- **WHAT YOU SHOULD DO**: Transcribe verbatim every line from the line containing "(lst.foldl (fun st x => (st.1" to the end of the entries, including both endpoints. Output nothing beyond those lines.

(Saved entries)
-- pv_equiv track=rewrite | github.com/mak7eim/453503_PRATSKO_24 | IGI/LR3/task5.py | sum_before_last_zero
-- ===== SOURCE A (Python) =====
-- def sum_before_last_zero(lst: list[int]) -> int | None:
--     """
--     Return the sum of all elements that appear before the last zero.
--
--     Args:
--         lst: List of integers.
--
--     Returns:
--         Sum of elements before the last zero element, or None if no zero exists.
--         Returns 0 if the last zero is the first element.
--     """
--     last_zero_idx = None
--     for i in range(len(lst) - 1, -1, -1):
--         if lst[i] == 0:
--             last_zero_idx = i
--             break
--
--     if last_zero_idx is None:
--         return None
--
--     return sum(lst[:last_zero_idx])
-- ===== SOURCE B (Python) =====
-- def sum_before_last_zero(lst):
--     running_sum = 0
--     result = None
--     for x in lst:
--         if x == 0:
--             result = running_sum
--         running_sum += x
--     return result
-- ===== Notes on version B (the rewrite author's own statement) =====
-- stated objective: simpler
-- what changed: Replaced the backward index scan plus slice-and-sum with a single forward pass keeping a running sum and recording it whenever a zero is seen, removing the index, slice and second pass.
import Mathlib
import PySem

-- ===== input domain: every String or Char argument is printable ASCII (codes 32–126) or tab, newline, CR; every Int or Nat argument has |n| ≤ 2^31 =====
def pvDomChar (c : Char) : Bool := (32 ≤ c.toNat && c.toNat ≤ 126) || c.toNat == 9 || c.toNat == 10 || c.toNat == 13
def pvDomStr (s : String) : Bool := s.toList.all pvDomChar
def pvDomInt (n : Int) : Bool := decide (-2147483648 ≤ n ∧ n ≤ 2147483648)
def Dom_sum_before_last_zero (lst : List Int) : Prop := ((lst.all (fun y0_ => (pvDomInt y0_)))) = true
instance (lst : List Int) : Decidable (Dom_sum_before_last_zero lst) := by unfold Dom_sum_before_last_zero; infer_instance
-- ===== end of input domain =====

-- B is a single forward pass with a running sum instead of A's backward index scan plus slice-and-sum (objective: simpler).

-- ===== PORT A =====
-- A's loop 'for i in range(len(lst)-1, -1, -1): if lst[i] == 0: last_zero_idx = i; break'
-- iterates i = n-1, n-2, …, 0 and stops at the first zero found; ported as recursion on the
-- remaining counter: pvGoA lst (i+1) tests index i and continues with pvGoA lst i.
-- lst[i] with 0 ≤ i < len(lst) is exactly lst[i]? = some v.
def pvGoA (lst : List Int) : Nat → Option Nat
  | 0 => none
  | (i+1) => if lst[i]? = some 0 then some i else pvGoA lst i

-- sum(lst[:i]) with 0 ≤ i ≤ len(lst) is exactly (lst.take i).sum.
def sum_before_last_zero (lst : List Int) : Option Int :=
  match pvGoA lst lst.length with
  | none => none
  | some i => some ((lst.take i).sum)

-- ===== PORT B =====
-- state = (running_sum, result); for each x: if x == 0 record running_sum, then add x.
def sum_before_last_zero_alt (lst : List Int) : Option Int :=
  (lst.foldl (fun st x =>
      (st.1 + x, if x = 0 then some st.1 else st.2)) ((0 : Int), (none : Option Int))).2

-- ===== PRECONDITION & SPEC =====
def Spec_sum_before_last_zero (lst : List Int) (out : Option Int) : Prop := out = sum_before_last_zero_alt lst
instance (lst : List Int) (out : Option Int) : Decidable (Spec_sum_before_last_zero lst out) := by unfold Spec_sum_before_last_zero; infer_instance

-- ===== CLAIM (what is proved, stated in full; the proofs are below) =====
def Claim_equal_sum_before_last_zero : Prop := ∀ (lst : List Int), Dom_sum_before_last_zero lst → Spec_sum_before_last_zero lst (sum_before_last_zero lst)

-- ===== LEMMAS AND PROOFS =====

theorem pvGoA_append (lst : List Int) (x : Int) (n : Nat) (h : n ≤ lst.length) :
    pvGoA (lst ++ [x]) n = pvGoA lst n := by
  induction n with
  | zero => rfl
  | succ i ih =>
    have hi : i < lst.length := h
    simp [pvGoA, List.getElem?_append_left hi, ih (Nat.le_of_lt hi)]

theorem pvGoA_lt (lst : List Int) (n : Nat) (i : Nat) (h : pvGoA lst n = some i) : i < n := by
  induction n with
  | zero => simp [pvGoA] at h
  | succ m ih =>
    unfold pvGoA at h
    split at h
    · injection h with h; omega
    · exact Nat.lt_succ_of_lt (ih h)

theorem pvGoA_top (lst : List Int) (x : Int) :
    pvGoA (lst ++ [x]) (lst.length + 1) =
      if x = 0 then some lst.length else pvGoA lst lst.length := by
  by_cases hx : x = 0
  · simp [pvGoA, hx]
  · simp [pvGoA, hx, pvGoA_append lst x lst.length (Nat.le_refl _)]

theorem A_snoc (lst : List Int) (x : Int) :
    sum_before_last_zero (lst ++ [x]) =
      if x = 0 then some lst.sum else sum_before_last_zero lst := by
  simp only [sum_before_last_zero, List.length_append, List.length_cons,
    List.length_nil, Nat.zero_add, pvGoA_top]
  by_cases hx : x = 0
  · simp [hx, List.take_append_of_le_length (Nat.le_refl lst.length)]
  · rw [if_neg hx, if_neg hx]
    cases hgo : pvGoA lst lst.length with
    | none => simp
    | some i =>
      have hi := pvGoA_lt lst lst.length i hgo
      simp [List.take_append_of_le_length (Nat.le_of_lt hi)]

theorem B_fst (lst : List Int) (s : Int) (r : Option Int) :
    (lst.foldl (fun st x => (st.1 + x, if x = 0 then some st.1 else st.2)) (s, r)).1
      = s + lst.sum := by
  induction lst generalizing s r with
  | nil => simp
  | cons y ys ih => simp [List.foldl, ih]; ring

theorem B_snoc (lst : List Int) (x : Int) :
    sum_before_last_zero_alt (lst ++ [x]) =
      if x = 0 then some lst.sum else sum_before_last_zero_alt lst := by
  unfold sum_before_last_zero_alt
  rw [List.foldl_append]
  by_cases hx : x = 0
  · simp [hx, B_fst]
  · simp [hx]

-- ===== VERDICT (by name: the statement is the Claim_ definition above) =====
theorem AB_eq (lst : List Int) : sum_before_last_zero lst = sum_before_last_zero_alt lst := by
  induction lst using List.reverseRecOn with
  | nil => rfl
  | append_singleton ys x ih => rw [A_snoc, B_snoc, ih]

theorem sum_before_last_zero_spec : Claim_equal_sum_before_last_zero := by
  intro lst _
  exact AB_eq lst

- **ANSWER SECTION**:
    (lst.foldl (fun st x => (st.1 + x, if x = 0 then some st.1 else st.2)) (s, r)).1
      = s + lst.sum := by
  induction lst generalizing s r with
  | nil => simp
  | cons y ys ih => simp [List.foldl, ih]; ring

theorem B_snoc (lst : List Int) (x : Int) :
    sum_before_last_zero_alt (lst ++ [x]) =
      if x = 0 then some lst.sum else sum_before_last_zero_alt lst := by
  unfold sum_before_last_zero_alt
  rw [List.foldl_append]
  by_cases hx : x = 0
  · simp [hx, B_fst]
  · simp [hx]

-- ===== VERDICT (by name: the statement is the Claim_ definition above) =====
theorem AB_eq (lst : List Int) : sum_before_last_zero lst = sum_before_last_zero_alt lst := by
  induction lst using List.reverseRecOn with
  | nil => rfl
  | append_singleton ys x ih => rw [A_snoc, B_snoc, ih]

theorem sum_before_last_zero_spec : Claim_equal_sum_before_last_zero := by
  intro lst _
  exact AB_eq lst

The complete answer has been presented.